Chido Muchemwa

Fiction

Chido Muchemwa is a Zimbabwean writer currently living in Canada. Her work has appeared in the Bacopa Literary Review, Humber Literary Review, Tincture Journal, and Apogee. She has been shortlisted twice for the Short Story Day Africa Prize and placed 2nd in the Humber Literary Review’s 2020 Emerging Writers Fiction Contest.

Paradise

Today began like any other day for me, with a trip to Paradise Cemetery. The dew was still heavy on the grass as I walked down First Street. Along the way, children headed to school called out my name. “Good morning, Wiki,” they said. “Where did you sleep last night?” They scattered when I glared at them. Not only did they have audacity to call a grown man of thirty-eight by his first name, but they also shortened my name despite my insistence that I go by Wickington. I huffed my way through Marondera, shoulders hunched, and fists clenched with a look daring anyone to try me.

I strode through the rusted black gate of the cemetery and past the empty car park until I was standing where the rows of graves began. Today, I was in search of the sanctuary that only Paradise could provide. To my right were the oldest graves enclosed by an iron fence. To my left was the children’s section, a sorry sight of half-sized graves spaced closely together. And in front of me were rows and rows of graves. As always, my eyes wandered down the gentle slope to the thicket of smoking gum trees at the bottom of the cemetery. This should have been the moment when my breath slowed, when my muscles relaxed and the noise of the town receded into the background. Instead, the harder I tried to relax, the tighter I clenched my teeth until it felt like my head might burst. One thought ran through my mind: “Nothing? How can this be nothing?” Not even the cemetery could calm me, not after what happened here yesterday. For yesterday, cousin Tanaka had come to visit.

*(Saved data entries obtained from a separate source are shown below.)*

-- pv_equiv track=rewrite | github.com/dhavalpandey/AdventofCode2024 | Day 23/Day23_part_2.py | cleanse
-- ===== SOURCE A (Python) =====
-- def cleanse(d):
--     fin = {}
--     for key in d:
--         initial = d[key]
--         t = set(initial)
--         for key2 in d:
--             if key2 != key:
--                 temp_vals = d[key2]
--                 if key in temp_vals:
--                     t.add(key2)
--         fin[key] = t
--     return fin
-- ===== SOURCE B (Python) =====
-- def cleanse(d):
--     rev = {}
--     for key2, vals in d.items():
--         for v in set(vals):
--             rev.setdefault(v, []).append(key2)
--     fin = {}
--     for key, vals in d.items():
--         t = set(vals)
--         for k2 in rev.get(key, []):
--             t.add(k2)
--         fin[key] = t
--     return fin
-- ===== Notes on version B (the rewrite author's own statement) =====
-- stated objective: faster
-- what changed: replaces the per-key inner scan over all other keys by a reverse index value->keys built in one pass, then one union per key; Pre_ only excludes association lists with duplicate keys, which do not represent any Python dict
import Mathlib
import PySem

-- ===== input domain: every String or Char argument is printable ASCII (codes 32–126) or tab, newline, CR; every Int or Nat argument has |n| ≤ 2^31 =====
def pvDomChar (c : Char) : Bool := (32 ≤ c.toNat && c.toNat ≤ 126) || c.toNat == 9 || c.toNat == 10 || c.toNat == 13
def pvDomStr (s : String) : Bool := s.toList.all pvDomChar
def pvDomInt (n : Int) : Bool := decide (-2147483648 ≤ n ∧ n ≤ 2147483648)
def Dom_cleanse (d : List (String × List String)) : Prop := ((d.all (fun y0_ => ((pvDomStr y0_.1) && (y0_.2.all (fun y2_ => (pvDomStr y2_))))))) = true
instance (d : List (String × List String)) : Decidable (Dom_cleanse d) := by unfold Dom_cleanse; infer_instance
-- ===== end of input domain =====

-- ===== PORT A =====
-- header: B builds a reverse index value→keys once and does one union per key instead of
-- an inner scan over all keys per key (measured objective: faster, asymptotic).
def cleanse (d : List (String × List String)) : List (String × List String) :=
  (d.foldl (fun fin kv =>
      let key := kv.1
      let initial := (PySem.Dict.mk d).getD key []
      let t := PySem.Set.ofList initial
      let t := d.foldl (fun t kv2 =>
          if kv2.1 ≠ key then
            let temp_vals := (PySem.Dict.mk d).getD kv2.1 []
            if temp_vals.contains key then PySem.Set.add t kv2.1 else t
          else t) t
      fin.insert key t)
    PySem.Dict.empty).items

-- ===== PORT B =====
def cleanse_alt (d : List (String × List String)) : List (String × List String) :=
  let rev : PySem.Dict String (List String) :=
    d.foldl (fun rev kv =>
        (PySem.Set.ofList kv.2).foldl (fun rev v => rev.modify v [] (· ++ [kv.1])) rev)
      PySem.Dict.empty
  (d.foldl (fun fin kv =>
      let t := (rev.getD kv.1 []).foldl PySem.Set.add (PySem.Set.ofList kv.2)
      fin.insert kv.1 t)
    PySem.Dict.empty).items

-- ===== PRECONDITION & SPEC =====
-- Pre_ excludes association lists with duplicate keys: they represent no Python dict,
-- so A (which receives a real dict) is never run on them and nothing is claimed there.
def Pre_cleanse (d : List (String × List String)) : Prop := (d.map Prod.fst).Nodup
instance (d : List (String × List String)) : Decidable (Pre_cleanse d) := by unfold Pre_cleanse; infer_instance
def pvWitness_cleanse : (List (String × List String)) := [("a", ["b", "a"]), ("b", [])]

def Spec_cleanse (d : List (String × List String)) (out : List (String × List String)) : Prop := out = cleanse_alt d
instance (d : List (String × List String)) (out : List (String × List String)) : Decidable (Spec_cleanse d out) := by unfold Spec_cleanse; infer_instance

-- ===== CLAIM (what is proved, stated in full; the proofs are below) =====
def Claim_equal_cleanse : Prop := ∀ (d : List (String × List String)), Dom_cleanse d → Pre_cleanse d → Spec_cleanse d (cleanse d)

-- ===== LEMMAS AND PROOFS =====

-- conditional-add loop = fold of Set.add over the filtered key list
theorem foldl_if_add (l : List (String × List String)) (p : String × List String → Bool)
    (s : PySem.Set String) :
    l.foldl (fun t kv => if p kv then PySem.Set.add t kv.1 else t) s
      = (List.map Prod.fst (l.filter p)).foldl PySem.Set.add s := by
  induction l generalizing s with
  | nil => rfl
  | cons x xs ih => by_cases h : p x <;> simp [h, ih]

-- adding an element already present may be skipped anywhere in an add-fold
theorem foldl_add_skip (key : String) (l : List String) :
    ∀ s : PySem.Set String, key ∈ s →
      l.foldl PySem.Set.add s = (l.filter (fun x => x != key)).foldl PySem.Set.add s := by
  induction l with
  | nil => intro s _; rfl
  | cons x xs ih =>
    intro s hs
    by_cases h : x = key
    · subst h
      simpa [List.filter_cons, PySem.Set.add_of_mem hs] using ih s hs
    · simp only [List.filter_cons, bne_iff_ne, h, ne_eq, not_false_eq_true,
        if_true, List.foldl_cons]
      exact ih _ ((PySem.Set.mem_add s x key).mpr (Or.inl hs))

theorem filter_beq_of_nodup (s : List String) (hs : s.Nodup) (a : String) :
    s.filter (fun x => x == a) = if a ∈ s then [a] else [] := by
  induction s with
  | nil => simp
  | cons x xs ih =>
    rcases List.nodup_cons.mp hs with ⟨hx, hxs⟩
    by_cases h : x = a
    · subst h
      have : x ∉ xs := hx
      simp [ih hxs, this]
    · simp [h, ih hxs, Ne.symm h]

-- the reverse-index lookup lists exactly the keys whose value list contains `key`, in order
theorem rev_getD (d : List (String × List String)) (key : String) :
    (d.foldl (fun rev kv =>
        (PySem.Set.ofList kv.2).foldl (fun rev v => rev.modify v [] (· ++ [kv.1])) rev)
      (PySem.Dict.empty : PySem.Dict String (List String))).getD key []
    = List.map Prod.fst (d.filter (fun kv => kv.2.contains key)) := by
  have h1 : (d.foldl (fun rev kv =>
        (PySem.Set.ofList kv.2).foldl (fun rev v => rev.modify v [] (· ++ [kv.1])) rev)
      (PySem.Dict.empty : PySem.Dict String (List String)))
      = (d.flatMap (fun kv => (PySem.Set.ofList kv.2).map (fun v => (v, kv.1)))).foldl
          (fun r p => r.modify p.1 [] (· ++ [p.2])) PySem.Dict.empty := by
    rw [List.foldl_flatMap]
    simp [List.foldl_map]
  rw [h1, PySem.Dict.getD_foldl_modify_append]
  have h2 : ∀ dd : List (String × List String),
      List.map (fun p => p.2) (((dd.flatMap (fun kv => (PySem.Set.ofList kv.2).map (fun v => (v, kv.1))))).filter (fun p => p.1 == key))
      = List.map Prod.fst (dd.filter (fun kv => kv.2.contains key)) := by
    intro dd
    induction dd with
    | nil => rfl
    | cons kv rest ih =>
      rw [List.flatMap_cons, List.filter_append, List.map_append, ih, List.filter_cons]
      have hcomp : ((PySem.Set.ofList kv.2).map (fun v => (v, kv.1))).filter (fun p => p.1 == key)
          = ((PySem.Set.ofList kv.2).filter (fun v => v == key)).map (fun v => (v, kv.1)) := by
        rw [List.filter_map]; rfl
      rw [hcomp, filter_beq_of_nodup _ (PySem.Set.nodup_ofList _) key]
      by_cases h : key ∈ kv.2
      · have hmem : key ∈ PySem.Set.ofList kv.2 := (PySem.Set.mem_ofList _ _).mpr h
        simp [hmem, h]
      · have hmem : key ∉ PySem.Set.ofList kv.2 := fun hc => h ((PySem.Set.mem_ofList _ _).mp hc)
        simp [hmem, h]
  simpa using h2 d

-- per-key agreement of the two computed sets
theorem val_eq (d : List (String × List String)) (hnd : (d.map Prod.fst).Nodup)
    (kv : String × List String) (hm : kv ∈ d) :
    (d.foldl (fun t kv2 =>
        if kv2.1 ≠ kv.1 then
          if ((PySem.Dict.mk d).getD kv2.1 []).contains kv.1 then PySem.Set.add t kv2.1 else t
        else t)
      (PySem.Set.ofList ((PySem.Dict.mk d).getD kv.1 [])))
    = (List.map Prod.fst (d.filter (fun kv2 => kv2.2.contains kv.1))).foldl PySem.Set.add
        (PySem.Set.ofList kv.2) := by
  have hkeys : (PySem.Dict.mk d).keys.Nodup := by simpa [PySem.Dict.keys_mk] using hnd
  have hlook : ∀ kv2 ∈ d, (PySem.Dict.mk d).getD kv2.1 [] = kv2.2 := by
    intro kv2 hm2
    exact PySem.Dict.getD_of_mem_items (PySem.Dict.mk d) (by exact hm2) hkeys []
  rw [hlook kv hm]
  rw [PySem.List.foldl_congr_mem d _
      (fun t kv2 => if (!(kv2.1 == kv.1) && kv2.2.contains kv.1) then PySem.Set.add t kv2.1 else t)
      _ ?_]
  · rw [foldl_if_add]
    by_cases hc : kv.1 ∈ kv.2
    · have hs : kv.1 ∈ PySem.Set.ofList kv.2 := (PySem.Set.mem_ofList _ _).mpr hc
      conv_rhs => rw [foldl_add_skip kv.1 _ _ hs]
      rw [List.filter_map, List.filter_filter]
      refine congrArg (fun l => List.foldl PySem.Set.add (PySem.Set.ofList kv.2) l) ?_
      refine congrArg (List.map Prod.fst) ?_
      apply List.filter_congr
      intro x _
      simp [bne]
    · refine congrArg (fun l => List.foldl PySem.Set.add (PySem.Set.ofList kv.2) l) ?_
      refine congrArg (List.map Prod.fst) ?_
      apply List.filter_congr
      intro kv2 hm2
      by_cases h : kv2.1 = kv.1
      · have : kv2 = kv := List.inj_on_of_nodup_map hnd hm2 hm h
        subst this
        simp [hc]
      · simp [h]
  · intro acc kv2 hm2
    rw [hlook kv2 hm2]
    by_cases h : kv2.1 = kv.1 <;> by_cases h2 : kv2.2.contains kv.1 = true <;>
      simp [h]


-- ===== VERDICT (by name: the statement is the Claim_ definition above) =====
theorem cleanse_spec : Claim_equal_cleanse := by
  unfold Claim_equal_cleanse
  intro d _ hpre
  unfold Spec_cleanse cleanse cleanse_alt
  rw [PySem.Dict.items_foldl_insert_fresh d (fun kv => kv.1) _ PySem.Dict.empty
      (fun a _ => by simp) (by simpa [Pre_cleanse] using hpre)]
  rw [PySem.Dict.items_foldl_insert_fresh d (fun kv => kv.1) _ PySem.Dict.empty
      (fun a _ => by simp) (by simpa [Pre_cleanse] using hpre)]
  apply List.map_congr_left
  intro kv hm
  have hpre' : (d.map Prod.fst).Nodup := hpre
  have hv := val_eq d hpre' kv hm
  rw [rev_getD]
  exact congrArg (fun s => (kv.1, s)) hv
-- pv_equiv track=rewrite | github.com/Acribbs/TallyNN | tallynn/python/identify_perfect.py | perfect_barcode_umi
-- ===== SOURCE A (Python) =====
-- def perfect_barcode_umi(string):
--     i = 0
--     n = 0
--     umis = []
--     for x in range(0, len(string)):
--
--
--         substr = string[x:x+2]
--         if i % 2:
--             pass
--         else:
--             if ("CC" in substr or "GG" in substr or "AA" in substr or "TT" in substr):
--                 n+=1
--                 if n == len(string)/2:
--                     umi = string[::2]
--                     return(umi)
--             else:
--                 break
--         i +=1
-- ===== SOURCE B (Python) =====
-- def perfect_barcode_umi(string):
--     evens = string[::2]
--     if string and len(string) % 2 == 0 and evens == string[1::2] and all(c in "ACGT" for c in evens):
--         return evens
--     return None
-- ===== Notes on version B (the rewrite author's own statement) =====
-- stated objective: simpler
-- what changed: Replaces A's index loop with a parity counter, per-position 2-char window, doubled-substring containment tests and an n==len/2 early return by two whole interleaved slices (string[::2], string[1::2]) compared once plus a single alphabet check.
import Mathlib
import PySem

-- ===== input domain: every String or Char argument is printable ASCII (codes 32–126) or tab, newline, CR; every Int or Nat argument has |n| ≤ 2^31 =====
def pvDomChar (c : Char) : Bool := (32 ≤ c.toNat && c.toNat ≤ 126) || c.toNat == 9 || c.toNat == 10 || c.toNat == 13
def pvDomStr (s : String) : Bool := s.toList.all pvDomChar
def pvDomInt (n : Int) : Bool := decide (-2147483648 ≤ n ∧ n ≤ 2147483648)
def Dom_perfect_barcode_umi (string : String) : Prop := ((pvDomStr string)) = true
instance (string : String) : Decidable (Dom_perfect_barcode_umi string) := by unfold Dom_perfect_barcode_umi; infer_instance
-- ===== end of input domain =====

-- B validates the doubled-nucleotide barcode by comparing the two interleaved slices string[::2] and
-- string[1::2] once, instead of A's per-position windowed scan with a counter; objective: simpler.

-- ===== PORT A =====
-- loop 'for x in range(0, len(string))' with state (i, n); 'break' / falling off the loop return None.
def pvALoop (s : List Char) (xs : List Int) (i n : Int) : Option String :=
  match xs with
  | [] => none
  | x :: rest =>
    if PySem.Int.mod i 2 ≠ 0 then
      -- 'if i % 2: pass'
      pvALoop s rest (i + 1) n
    else
      let substr := PySem.List.slice s (some x) (some (x + 2))
      if PySem.Chars.isIn "CC".toList substr || PySem.Chars.isIn "GG".toList substr
          || PySem.Chars.isIn "AA".toList substr || PySem.Chars.isIn "TT".toList substr then
        -- 'n == len(string)/2': int == float true division; exact as 2*(n+1) = len for |len| < 2^53
        if 2 * (n + 1) = PySem.List.len s then
          -- 'umi = string[::2]; return umi'
          some (String.ofList ((PySem.List.slice? s none none 2).getD []))
        else
          pvALoop s rest (i + 1) (n + 1)
      else
        none

def perfect_barcode_umi (string : String) : Option String :=
  pvALoop string.toList (PySem.List.pyRange 0 (PySem.List.len string.toList) 1) 0 0

-- ===== PORT B =====
def perfect_barcode_umi_alt (string : String) : Option String :=
  let evens := (PySem.Str.slice? string none none 2).getD ""
  if string ≠ "" ∧ PySem.Int.mod (PySem.Str.len string) 2 = 0
      ∧ evens = (PySem.Str.slice? string (some 1) none 2).getD ""
      -- 'c in "ACGT"' on a single character is membership
      ∧ evens.toList.all (fun c => c ∈ "ACGT".toList)
  then some evens
  else none

-- ===== PRECONDITION & SPEC =====
def Spec_perfect_barcode_umi (string : String) (out : Option String) : Prop := out = perfect_barcode_umi_alt string
instance (string : String) (out : Option String) : Decidable (Spec_perfect_barcode_umi string out) := by unfold Spec_perfect_barcode_umi; infer_instance

-- ===== CLAIM (what is proved, stated in full; the proofs are below) =====
def Claim_equal_perfect_barcode_umi : Prop := ∀ (string : String), Dom_perfect_barcode_umi string → Spec_perfect_barcode_umi string (perfect_barcode_umi string)

-- ===== LEMMAS AND PROOFS =====

-- the two interleaved halves of a list (string[::2] and string[1::2])
mutual
def pvEvens : List Char → List Char
  | [] => []
  | a :: l => a :: pvOdds l
def pvOdds : List Char → List Char
  | [] => []
  | _ :: l => pvEvens l
end

-- every adjacent pair is a doubled A/C/G/T letter (odd-length tail = false)
def pvAllPairs : List Char → Bool
  | [] => true
  | [_] => false
  | a :: b :: r => (a == b && (a == 'A' || a == 'C' || a == 'G' || a == 'T')) && pvAllPairs r

theorem pv_filterMap_range : ∀ (cs : List Char),
    ((List.range ((cs.length + 1) / 2)).filterMap (fun k => cs[2 * k]?) = pvEvens cs)
    ∧ ((List.range (cs.length / 2)).filterMap (fun k => cs[2 * k + 1]?) = pvOdds cs) := by
  intro cs
  induction cs with
  | nil => simp [pvEvens, pvOdds]
  | cons a l ih =>
    constructor
    · have h : (l.length + 1 + 1) / 2 = l.length / 2 + 1 := by omega
      rw [List.length_cons, h, List.range_succ_eq_map, List.filterMap_cons, List.filterMap_map]
      simp only [Function.comp]
      have h2 : ∀ k, (a :: l)[2 * (k + 1)]? = l[2 * k + 1]? := by
        intro k; have e : 2 * (k + 1) = (2 * k + 1) + 1 := by ring
        rw [e]; simp
      simp only [h2]
      simp [ih.2, pvEvens]
    · have h2 : ∀ k, (a :: l)[2 * k + 1]? = l[2 * k]? := by intro k; simp
      simp only [List.length_cons, h2]
      simp [ih.1, pvOdds]

theorem pv_slice2_evens (cs : List Char) :
    PySem.List.slice? cs none none 2 = some (pvEvens cs) := by
  rw [PySem.List.slice?]
  simp only [PySem.List.sliceIndices]
  norm_num
  have h1 : (if 0 < cs.length then (((cs.length : Int) + 2 - 1) / 2).toNat else 0) = (cs.length + 1) / 2 := by
    split_ifs with h <;> omega
  rw [h1, ← (pv_filterMap_range cs).1]
  apply List.filterMap_congr
  intro k _
  congr 1

theorem pv_slice2_odds (cs : List Char) :
    PySem.List.slice? cs (some 1) none 2 = some (pvOdds cs) := by
  rcases cs with _ | ⟨a, l⟩
  · simp [PySem.List.slice?, PySem.List.sliceIndices, pvOdds]
  · rw [PySem.List.slice?]
    simp only [PySem.List.sliceIndices]
    norm_num
    have h1 : (if 0 < l.length then (((l.length : Int) + 2 - 1) / 2).toNat else 0) = (l.length + 1) / 2 := by
      split_ifs with h <;> omega
    rw [h1, show pvOdds (a :: l) = pvEvens l from rfl, ← (pv_filterMap_range l).1]
    apply List.filterMap_congr
    intro k _
    rw [show ((1 : Int) + 2 * (k : Int)).toNat = 2 * k + 1 by omega]
    simp

-- '"CC" in substr' on a two-character window is equality of both characters with 'C', etc.
theorem pv_pair_infix (c a b : Char) : [c, c] <:+: [a, b] ↔ (a = c ∧ b = c) := by
  constructor
  · intro h
    have he := h.eq_of_length (by simp)
    injection he with h1 h2
    injection h2 with h2 _
    exact ⟨h1.symm, h2.symm⟩
  · rintro ⟨rfl, rfl⟩
    exact List.infix_rfl

theorem pv_pair_cond (a b : Char) :
    (PySem.Chars.isIn "CC".toList [a, b] || PySem.Chars.isIn "GG".toList [a, b]
      || PySem.Chars.isIn "AA".toList [a, b] || PySem.Chars.isIn "TT".toList [a, b]) = true
    ↔ (a = b ∧ (a = 'A' ∨ a = 'C' ∨ a = 'G' ∨ a = 'T')) := by
  have hc : ("CC" : String).toList = ['C', 'C'] := by decide
  have hg : ("GG" : String).toList = ['G', 'G'] := by decide
  have ha : ("AA" : String).toList = ['A', 'A'] := by decide
  have ht : ("TT" : String).toList = ['T', 'T'] := by decide
  simp only [Bool.or_eq_true, PySem.Chars.isIn_iff_infix, hc, hg, ha, ht, pv_pair_infix]
  constructor
  · rintro (((⟨rfl, rfl⟩ | ⟨rfl, rfl⟩) | ⟨rfl, rfl⟩) | ⟨rfl, rfl⟩) <;> simp
  · rintro ⟨rfl, rfl | rfl | rfl | rfl⟩ <;> simp

-- a doubled pair is never inside a one-character window
theorem pv_window_one (c a : Char) : PySem.Chars.isIn [c, c] [a] = false := by
  rw [Bool.eq_false_iff]
  intro h
  have h2 := ((PySem.Chars.isIn_iff_infix [c, c] [a]).mp h).length_le
  simp at h2

-- the window string[x:x+2] at even position x = 2*m = len(pre)
theorem pv_subwindow (pre l : List Char) (m : Nat) (hm : pre.length = 2 * m) :
    PySem.List.slice (pre ++ l) (some (2 * (m : Int))) (some (2 * (m : Int) + 2)) = l.take 2 := by
  rw [PySem.List.slice_toNat (pre ++ l) (a := 2 * (m : Int)) (b := 2 * (m : Int) + 2) (by omega) (by omega)]
  rw [show ((2 * (m : Int)).toNat) = pre.length by omega]
  rw [show ((2 * (m : Int) + 2).toNat - pre.length) = 2 by omega]
  rw [List.drop_left]

-- A's loop, resumed at even position 2*m with counter m, succeeds iff the remaining tail
-- is a non-empty sequence of doubled A/C/G/T pairs
theorem pv_loopA (l : List Char) : ∀ (pre : List Char) (m : Nat), pre.length = 2 * m →
    pvALoop (pre ++ l) (PySem.List.pyRange (2 * (m : Int)) (((pre ++ l).length : Nat) : Int) 1) (2 * (m : Int)) (m : Int)
    = if l ≠ [] ∧ pvAllPairs l = true
      then some (String.ofList ((PySem.List.slice? (pre ++ l) none none 2).getD []))
      else none := by
  induction l using pvAllPairs.induct with
  | case1 =>
    intro pre m hm
    rw [PySem.List.pyRange_one_eq_nil (by simp; omega)]
    simp [pvALoop]
  | case2 a =>
    intro pre m hm
    rw [PySem.List.pyRange_one_cons (by simp; omega)]
    rw [pvALoop]
    rw [if_neg (by simp)]
    simp only [pv_subwindow pre [a] m hm]
    rw [if_neg (by
      simp only [List.take, show ("CC" : String).toList = ['C', 'C'] from by decide,
        show ("GG" : String).toList = ['G', 'G'] from by decide,
        show ("AA" : String).toList = ['A', 'A'] from by decide,
        show ("TT" : String).toList = ['T', 'T'] from by decide,
        pv_window_one]
      simp)]
    simp [pvAllPairs]
  | case3 a b r ih =>
    intro pre m hm
    rw [PySem.List.pyRange_one_cons (by simp; omega)]
    rw [pvALoop]
    rw [if_neg (by simp)]
    simp only [pv_subwindow pre (a :: b :: r) m hm]
    by_cases hC : a = b ∧ (a = 'A' ∨ a = 'C' ∨ a = 'G' ∨ a = 'T')
    · rw [if_pos (by
        have := (pv_pair_cond a b).mpr hC
        simpa [List.take] using this)]
      rw [PySem.List.len_eq]
      rcases r with _ | ⟨c, r'⟩
      · rw [if_pos (by simp [hm]; ring)]
        rw [if_pos (by simp [pvAllPairs, hC.1]; rcases hC.2 with h | h | h | h <;> simp [hC.1 ▸ h])]
      · rw [if_neg (by simp [hm]; omega)]
        rw [PySem.List.pyRange_one_cons (by simp [hm]; omega)]
        rw [pvALoop]
        rw [if_pos (by simp)]
        have hpre' : (pre ++ [a, b]).length = 2 * (m + 1) := by simp [hm]; omega
        have hres := ih (pre ++ [a, b]) (m + 1) hpre'
        rw [List.append_assoc] at hres
        simp only [List.cons_append, List.nil_append] at hres
        push_cast at hres ⊢
        rw [show (2 * ((m : Int)) + 1 + 1) = 2 * ((m : Int) + 1) by ring]
        rw [hres]
        have hA : pvAllPairs (a :: b :: c :: r') = pvAllPairs (c :: r') := by
          simp [pvAllPairs, hC.1]
          rcases hC.2 with h | h | h | h <;> simp [hC.1 ▸ h]
        simp [hA]
    · rw [if_neg (by
        intro hcon
        exact hC ((pv_pair_cond a b).mp (by simpa [List.take] using hcon)))]
      rw [if_neg (by
        simp only [ne_eq, pvAllPairs, Bool.and_eq_true, beq_iff_eq, Bool.or_eq_true]
        tauto)]

-- pvAllPairs as B sees it: even length, equal interleaved halves, alphabet check on the evens
theorem pv_pairs_iff : ∀ cs : List Char, pvAllPairs cs = true ↔
    (cs.length % 2 = 0 ∧ pvEvens cs = pvOdds cs ∧ (pvEvens cs).all (fun c => c ∈ ['A', 'C', 'G', 'T']) = true) := by
  intro cs
  induction cs using pvAllPairs.induct with
  | case1 => simp [pvAllPairs, pvEvens, pvOdds]
  | case2 a => simp [pvAllPairs, pvEvens, pvOdds]
  | case3 a b r ih =>
    simp only [pvAllPairs, pvEvens, pvOdds, Bool.and_eq_true, Bool.or_eq_true, beq_iff_eq,
      List.length_cons, List.all_cons, List.mem_cons, List.cons.injEq, ih]
    have h : (r.length + 1 + 1) % 2 = r.length % 2 := by omega
    rw [h]
    simp only [List.not_mem_nil, or_false, decide_eq_true_eq]
    tauto

-- ===== VERDICT (by name: the statement is the Claim_ definition above) =====
theorem perfect_barcode_umi_spec : Claim_equal_perfect_barcode_umi := by
  intro string _
  unfold Spec_perfect_barcode_umi perfect_barcode_umi perfect_barcode_umi_alt
  have hA := pv_loopA string.toList [] 0 rfl
  simp only [List.nil_append, Nat.cast_zero, mul_zero] at hA
  rw [PySem.List.len_eq, hA]
  rw [pv_slice2_evens]
  have hsB : PySem.Str.slice? string none none 2 = some (String.ofList (pvEvens string.toList)) := by
    rw [PySem.Str.slice?]
    rw [show PySem.Chars.slice? string.toList none none 2 = PySem.List.slice? string.toList none none 2 from by
      simp [PySem.Chars.slice?_eq_listSlice?]]
    rw [pv_slice2_evens]
    rfl
  have hoB : PySem.Str.slice? string (some 1) none 2 = some (String.ofList (pvOdds string.toList)) := by
    rw [PySem.Str.slice?]
    rw [show PySem.Chars.slice? string.toList (some 1) none 2 = PySem.List.slice? string.toList (some 1) none 2 from by
      simp [PySem.Chars.slice?_eq_listSlice?]]
    rw [pv_slice2_odds]
    rfl
  rw [hsB, hoB]
  simp only [Option.getD_some]
  have hcond : (string ≠ "" ∧ PySem.Int.mod (PySem.Str.len string) 2 = 0
      ∧ String.ofList (pvEvens string.toList) = String.ofList (pvOdds string.toList)
      ∧ (String.ofList (pvEvens string.toList)).toList.all (fun c => c ∈ "ACGT".toList))
      ↔ (string.toList ≠ [] ∧ pvAllPairs string.toList = true) := by
    rw [pv_pairs_iff]
    have h1 : string ≠ "" ↔ string.toList ≠ [] := by
      rw [not_iff_not]; exact String.toList_eq_nil_iff.symm
    have h2 : PySem.Int.mod (PySem.Str.len string) 2 = 0 ↔ string.toList.length % 2 = 0 := by
      rw [PySem.Str.len_eq, PySem.Int.mod_eq_zero_iff_dvd]
      constructor
      · rintro ⟨k, hk⟩; omega
      · intro h; exact ⟨(string.toList.length / 2 : Nat), by omega⟩
    have h3 : String.ofList (pvEvens string.toList) = String.ofList (pvOdds string.toList)
        ↔ pvEvens string.toList = pvOdds string.toList := String.ofList_inj
    have h4 : (String.ofList (pvEvens string.toList)).toList.all (fun c => c ∈ "ACGT".toList)
        = (pvEvens string.toList).all (fun c => c ∈ ['A', 'C', 'G', 'T']) := by
      rw [String.toList_ofList, show ("ACGT" : String).toList = ['A', 'C', 'G', 'T'] from by decide]
    rw [h1, h2, h3, h4]
  by_cases hg : string.toList ≠ [] ∧ pvAllPairs string.toList = true
  · rw [if_pos hg, if_pos (hcond.mpr hg)]
  · rw [if_neg hg, if_neg (fun h => hg (hcond.mp h))]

Two weeks that woman had been in Zimbabwe on a visit from Canada. Two weeks! As the de facto head of family, being the only relative remaining in Zimbabwe, I should have been the first person she visited. Who else is there to see? But she waited two weeks. And when she came, her faced was screwed up the entire time as if something smelled, even as I led her to her sister’s grave. Then she had grimaced when l suggested doing the rest of the tour. She had looked at me like I was crazy as I explained that I had accompanied so many of my diaspora relatives on their pilgrimage to Paradise that I had developed a set tour. She had silently followed me through the tour, but I felt the judgment. And as we had looked down at the polished black marble gravestone of my brother Webster, she shared her vision for our family’s future.

“Wiki,” she said, “I think from now on we will be burying people in Harare.”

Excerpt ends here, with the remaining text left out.